-- pv_equiv track=rewrite | github.com/Dmitriy-Schneider/ParserMaterial | zknives_compare.py | parse_standard_info
-- ===== SOURCE A (Python) =====
-- STANDARD_PREFIXES = [
--     "BS EN",
--     "GB/T",
--     "GOST R",
--     "AISI",
--     "ASTM",
--     "UNS",
--     "SAE",
--     "GOST",
--     "DIN",
--     "EN",
--     "ISO",
--     "JIS",
--     "GB",
--     "BS",
--     "AFNOR",
--     "NF",
--     "UNI",
--     "SIS",
--     "SS",
--     "PN",
--     "CSN",
--     "KS",
--     "AS",
--     "SABS",
-- ]
--
-- def parse_standard_info(standard):
--     if not standard:
--         return None, None, None
--
--     standard = standard.strip()
--     if not standard:
--         return None, None, None
--
--     if "," in standard:
--         standard_part, country = standard.rsplit(",", 1)
--         standard_part = standard_part.strip()
--         country = country.strip()
--     else:
--         standard_part = standard
--         country = None
--
--     upper_part = standard_part.upper()
--     prefix = None
--     for candidate in STANDARD_PREFIXES:
--         if upper_part.startswith(candidate):
--             prefix = candidate
--             break
--
--     if prefix:
--         return "government", prefix, country
--
--     return "proprietary", standard_part, country
-- ===== SOURCE B (Python) =====
-- STANDARD_PREFIXES = [
--     "BS EN",
--     "GB/T",
--     "GOST R",
--     "AISI",
--     "ASTM",
--     "UNS",
--     "SAE",
--     "GOST",
--     "DIN",
--     "EN",
--     "ISO",
--     "JIS",
--     "GB",
--     "BS",
--     "AFNOR",
--     "NF",
--     "UNI",
--     "SIS",
--     "SS",
--     "PN",
--     "CSN",
--     "KS",
--     "AS",
--     "SABS",
-- ]
--
--
-- def _split_country(text):
--     if "," not in text:
--         return text, None
--     head, _, tail = text.rpartition(",")
--     return head.strip(), tail.strip()
--
--
-- def _best_prefix(up):
--     best = None
--     for cand in STANDARD_PREFIXES:
--         if up.startswith(cand) and (best is None or len(cand) > len(best)):
--             best = cand
--     return best
--
--
-- def parse_standard_info(standard):
--     text = standard.strip() if standard else ""
--     if not text:
--         return None, None, None
--     standard_part, country = _split_country(text)
--     best = _best_prefix(standard_part.upper())
--     if best is not None:
--         return "government", best, country
--     return "proprietary", standard_part, country
-- ===== Notes on version B (the rewrite author's own statement) =====
-- stated objective: simpler
-- what changed: Replaces A's order-dependent first-match-with-break scan of STANDARD_PREFIXES by an order-independent longest-match accumulator loop (plus rpartition instead of the 'in'+rsplit combination for the country split), decomposed into small helpers; equal because overlapping prefixes in the list are nested and listed longest-first.
import Mathlib
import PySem

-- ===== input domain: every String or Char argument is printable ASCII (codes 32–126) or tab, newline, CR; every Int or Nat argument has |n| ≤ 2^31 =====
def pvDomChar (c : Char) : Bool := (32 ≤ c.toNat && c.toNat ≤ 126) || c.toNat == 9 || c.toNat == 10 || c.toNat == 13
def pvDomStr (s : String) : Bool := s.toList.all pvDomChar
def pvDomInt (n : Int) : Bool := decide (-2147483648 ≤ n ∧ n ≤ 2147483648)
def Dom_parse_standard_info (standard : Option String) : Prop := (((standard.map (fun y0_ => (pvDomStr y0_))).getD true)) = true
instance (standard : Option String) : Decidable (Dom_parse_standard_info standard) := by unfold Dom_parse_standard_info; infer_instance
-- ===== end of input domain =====

-- B replaces A's order-dependent first-match-with-break prefix loop by an order-independent
-- longest-match accumulator (objective: simpler/idiomatic; equal on A's list because overlapping
-- prefixes are nested and listed longest-first).

def STANDARD_PREFIXES : List String :=
  ["BS EN", "GB/T", "GOST R", "AISI", "ASTM", "UNS", "SAE", "GOST", "DIN", "EN",
   "ISO", "JIS", "GB", "BS", "AFNOR", "NF", "UNI", "SIS", "SS", "PN", "CSN",
   "KS", "AS", "SABS"]

-- ===== PORT A =====
-- A's 'for candidate in STANDARD_PREFIXES: if startswith: prefix = candidate; break'
def pvPrefixLoop (up : String) : List String → Option String
  | [] => none
  | c :: rest => if PySem.Str.startswith up c then some c else pvPrefixLoop up rest

def parse_standard_info (standard : Option String) : Option String × Option String × Option String :=
  match standard with
  | none => (none, none, none)
  | some s0 =>
    if s0 = "" then (none, none, none)
    else
      let s := PySem.Str.strip s0
      if s = "" then (none, none, none)
      else
        let pc :=
          if PySem.Str.isIn "," s then
            -- rsplit(",", 1): split at the LAST comma (hand port via rfind; exact here since "," ∈ s)
            let i := PySem.Str.rfind s ","
            (PySem.Str.strip (PySem.Str.slice s none (some i)),
             some (PySem.Str.strip (PySem.Str.slice s (some (i + 1)) none)))
          else (s, none)
        let upper_part := PySem.Str.upper pc.1
        match pvPrefixLoop upper_part STANDARD_PREFIXES with
        | some p => (some "government", some p, pc.2)
        | none => (some "proprietary", some pc.1, pc.2)

-- ===== PORT B =====
def pvSplitCountry (text : String) : String × Option String :=
  if PySem.Str.isIn "," text = false then (text, none)
  else
    -- str.rpartition(","): head/tail around the LAST comma (hand port via rfind; exact, "," ∈ text)
    let i := PySem.Str.rfind text ","
    (PySem.Str.strip (PySem.Str.slice text none (some i)),
     some (PySem.Str.strip (PySem.Str.slice text (some (i + 1)) none)))

def pvStep (up : String) (best : Option String) (cand : String) : Option String :=
  if PySem.Str.startswith up cand &&
      (match best with
       | none => true
       | some b => decide (PySem.Str.len b < PySem.Str.len cand)) then
    some cand
  else best

def pvBestLoop (up : String) (best : Option String) : List String → Option String
  | [] => best
  | c :: rest => pvBestLoop up (pvStep up best c) rest

def pvBestPrefix (up : String) : Option String :=
  pvBestLoop up none STANDARD_PREFIXES

def parse_standard_info_alt (standard : Option String) : Option String × Option String × Option String :=
  let text :=
    match standard with
    | none => ""
    | some s => if s = "" then "" else PySem.Str.strip s
  if text = "" then (none, none, none)
  else
    let pc := pvSplitCountry text
    match pvBestPrefix (PySem.Str.upper pc.1) with
    | some b => (some "government", some b, pc.2)
    | none => (some "proprietary", some pc.1, pc.2)

-- ===== PRECONDITION & SPEC =====
def Spec_parse_standard_info (standard : Option String) (out : Option String × Option String × Option String) : Prop := out = parse_standard_info_alt standard
instance (standard : Option String) (out : Option String × Option String × Option String) : Decidable (Spec_parse_standard_info standard out) := by unfold Spec_parse_standard_info; infer_instance

-- ===== CLAIM (what is proved, stated in full; the proofs are below) =====
def Claim_equal_parse_standard_info : Prop := ∀ (standard : Option String), Dom_parse_standard_info standard → Spec_parse_standard_info standard (parse_standard_info standard)

-- ===== LEMMAS AND PROOFS =====

-- no prefix in the list is a proper prefix of a LATER one (overlaps are listed longest-first)
theorem pvPairwise :
    STANDARD_PREFIXES.Pairwise (fun p q => p.toList <+: q.toList → p = q) := by
  decide

theorem pvPrefixLoop_cons (up c : String) (t : List String) :
    pvPrefixLoop up (c :: t) =
      if PySem.Str.startswith up c then some c else pvPrefixLoop up t := rfl

theorem pvFoldl_stay (up : String) (b : String) :
    ∀ t : List String, (∀ q ∈ t, pvStep up (some b) q = some b) →
      t.foldl (pvStep up) (some b) = some b := by
  intro t
  induction t with
  | nil => intro _; rfl
  | cons c t ih =>
      intro h
      simp only [List.foldl_cons, h c (by simp)]
      exact ih (fun q hq => h q (by simp [hq]))

theorem pvFirst_eq_best (up : String) :
    ∀ L : List String, L.Pairwise (fun p q => p.toList <+: q.toList → p = q) →
      L.foldl (pvStep up) none = pvPrefixLoop up L := by
  intro L
  induction L with
  | nil => intro _; rfl
  | cons c t ih =>
      intro hp
      rw [List.pairwise_cons] at hp
      obtain ⟨hc, ht⟩ := hp
      by_cases hsw : PySem.Str.startswith up c = true
      · have hstep : pvStep up none c = some c := by
          unfold pvStep
          rw [hsw, Bool.true_and]
          rfl
        have hcpre : c.toList <+: up.toList := by
          rw [PySem.Str.startswith_eq] at hsw
          exact (PySem.Chars.startswith_iff _ _).mp hsw
        have hstay : ∀ q ∈ t, pvStep up (some c) q = some c := by
          intro q hq
          unfold pvStep
          cases hb : PySem.Str.startswith up q with
          | false =>
              rw [Bool.false_and]
              simp
          | true =>
              have hqpre : q.toList <+: up.toList := by
                rw [PySem.Str.startswith_eq] at hb
                exact (PySem.Chars.startswith_iff _ _).mp hb
              have hql : PySem.Str.len q ≤ PySem.Str.len c := by
                rcases List.prefix_or_prefix_of_prefix hcpre hqpre with h1 | h1
                · rw [hc q hq h1]
                · rw [PySem.Str.len, PySem.Str.len]
                  exact_mod_cast h1.length_le
              have hm : (match (some c : Option String) with
                  | none => true
                  | some b => decide (PySem.Str.len b < PySem.Str.len q)) = false :=
                decide_eq_false (by omega)
              rw [Bool.true_and, hm]
              simp
        rw [List.foldl_cons, hstep, pvFoldl_stay up c t hstay, pvPrefixLoop_cons, if_pos hsw]
      · have hsw' : PySem.Str.startswith up c = false := by
          cases hb : PySem.Str.startswith up c
          · rfl
          · exact absurd hb hsw
        have hstep : pvStep up none c = none := by
          unfold pvStep
          rw [hsw', Bool.false_and]
          simp
        rw [List.foldl_cons, hstep, ih ht, pvPrefixLoop_cons,
          if_neg (by rw [hsw']; exact Bool.false_ne_true)]

theorem pvBestLoop_eq_foldl (up : String) :
    ∀ (L : List String) (b : Option String), pvBestLoop up b L = L.foldl (pvStep up) b := by
  intro L
  induction L with
  | nil => intro b; rfl
  | cons c t ih => intro b; rw [List.foldl_cons, ← ih (pvStep up b c)]; rfl

theorem pvBest_eq_loop (up : String) :
    pvBestPrefix up = pvPrefixLoop up STANDARD_PREFIXES := by
  unfold pvBestPrefix
  rw [pvBestLoop_eq_foldl]
  exact pvFirst_eq_best up STANDARD_PREFIXES pvPairwise

theorem pvSplitCountry_eq (s : String) :
    pvSplitCountry s =
      (if PySem.Str.isIn "," s then
        (PySem.Str.strip (PySem.Str.slice s none (some (PySem.Str.rfind s ","))),
         some (PySem.Str.strip (PySem.Str.slice s (some (PySem.Str.rfind s "," + 1)) none)))
      else (s, none)) := by
  unfold pvSplitCountry
  cases hb : PySem.Str.isIn "," s <;> simp

-- ===== VERDICT (by name: the statement is the Claim_ definition above) =====
theorem parse_standard_info_spec : Claim_equal_parse_standard_info := by
  intro standard _
  unfold Spec_parse_standard_info
  cases standard with
  | none =>
      unfold parse_standard_info parse_standard_info_alt
      dsimp only []
      rw [if_pos rfl]
  | some s0 =>
      unfold parse_standard_info parse_standard_info_alt
      dsimp only []
      by_cases h0 : s0 = ""
      · rw [if_pos h0, if_pos h0, if_pos rfl]
      · rw [if_neg h0, if_neg h0]
        by_cases hst : PySem.Str.strip s0 = ""
        · rw [if_pos hst, if_pos hst]
        · rw [if_neg hst, if_neg hst, pvSplitCountry_eq, pvBest_eq_loop]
--------------------------------------------------
§ About this task: All lines above from the one holding "< PySem.Str.len q))" to the one holding "else (s, none)) := by", inclusive, are to be copied exactly; no other line is wanted.

§ Exercise solution:
                  | some b => decide (PySem.Str.len b < PySem.Str.len q)) = false :=
                decide_eq_false (by omega)
              rw [Bool.true_and, hm]
              simp
        rw [List.foldl_cons, hstep, pvFoldl_stay up c t hstay, pvPrefixLoop_cons, if_pos hsw]
      · have hsw' : PySem.Str.startswith up c = false := by
          cases hb : PySem.Str.startswith up c
          · rfl
          · exact absurd hb hsw
        have hstep : pvStep up none c = none := by
          unfold pvStep
          rw [hsw', Bool.false_and]
          simp
        rw [List.foldl_cons, hstep, ih ht, pvPrefixLoop_cons,
          if_neg (by rw [hsw']; exact Bool.false_ne_true)]

theorem pvBestLoop_eq_foldl (up : String) :
    ∀ (L : List String) (b : Option String), pvBestLoop up b L = L.foldl (pvStep up) b := by
  intro L
  induction L with
  | nil => intro b; rfl
  | cons c t ih => intro b; rw [List.foldl_cons, ← ih (pvStep up b c)]; rfl

theorem pvBest_eq_loop (up : String) :
    pvBestPrefix up = pvPrefixLoop up STANDARD_PREFIXES := by
  unfold pvBestPrefix
  rw [pvBestLoop_eq_foldl]
  exact pvFirst_eq_best up STANDARD_PREFIXES pvPairwise

theorem pvSplitCountry_eq (s : String) :
    pvSplitCountry s =
      (if PySem.Str.isIn "," s then
        (PySem.Str.strip (PySem.Str.slice s none (some (PySem.Str.rfind s ","))),
         some (PySem.Str.strip (PySem.Str.slice s (some (PySem.Str.rfind s "," + 1)) none)))
      else (s, none)) := by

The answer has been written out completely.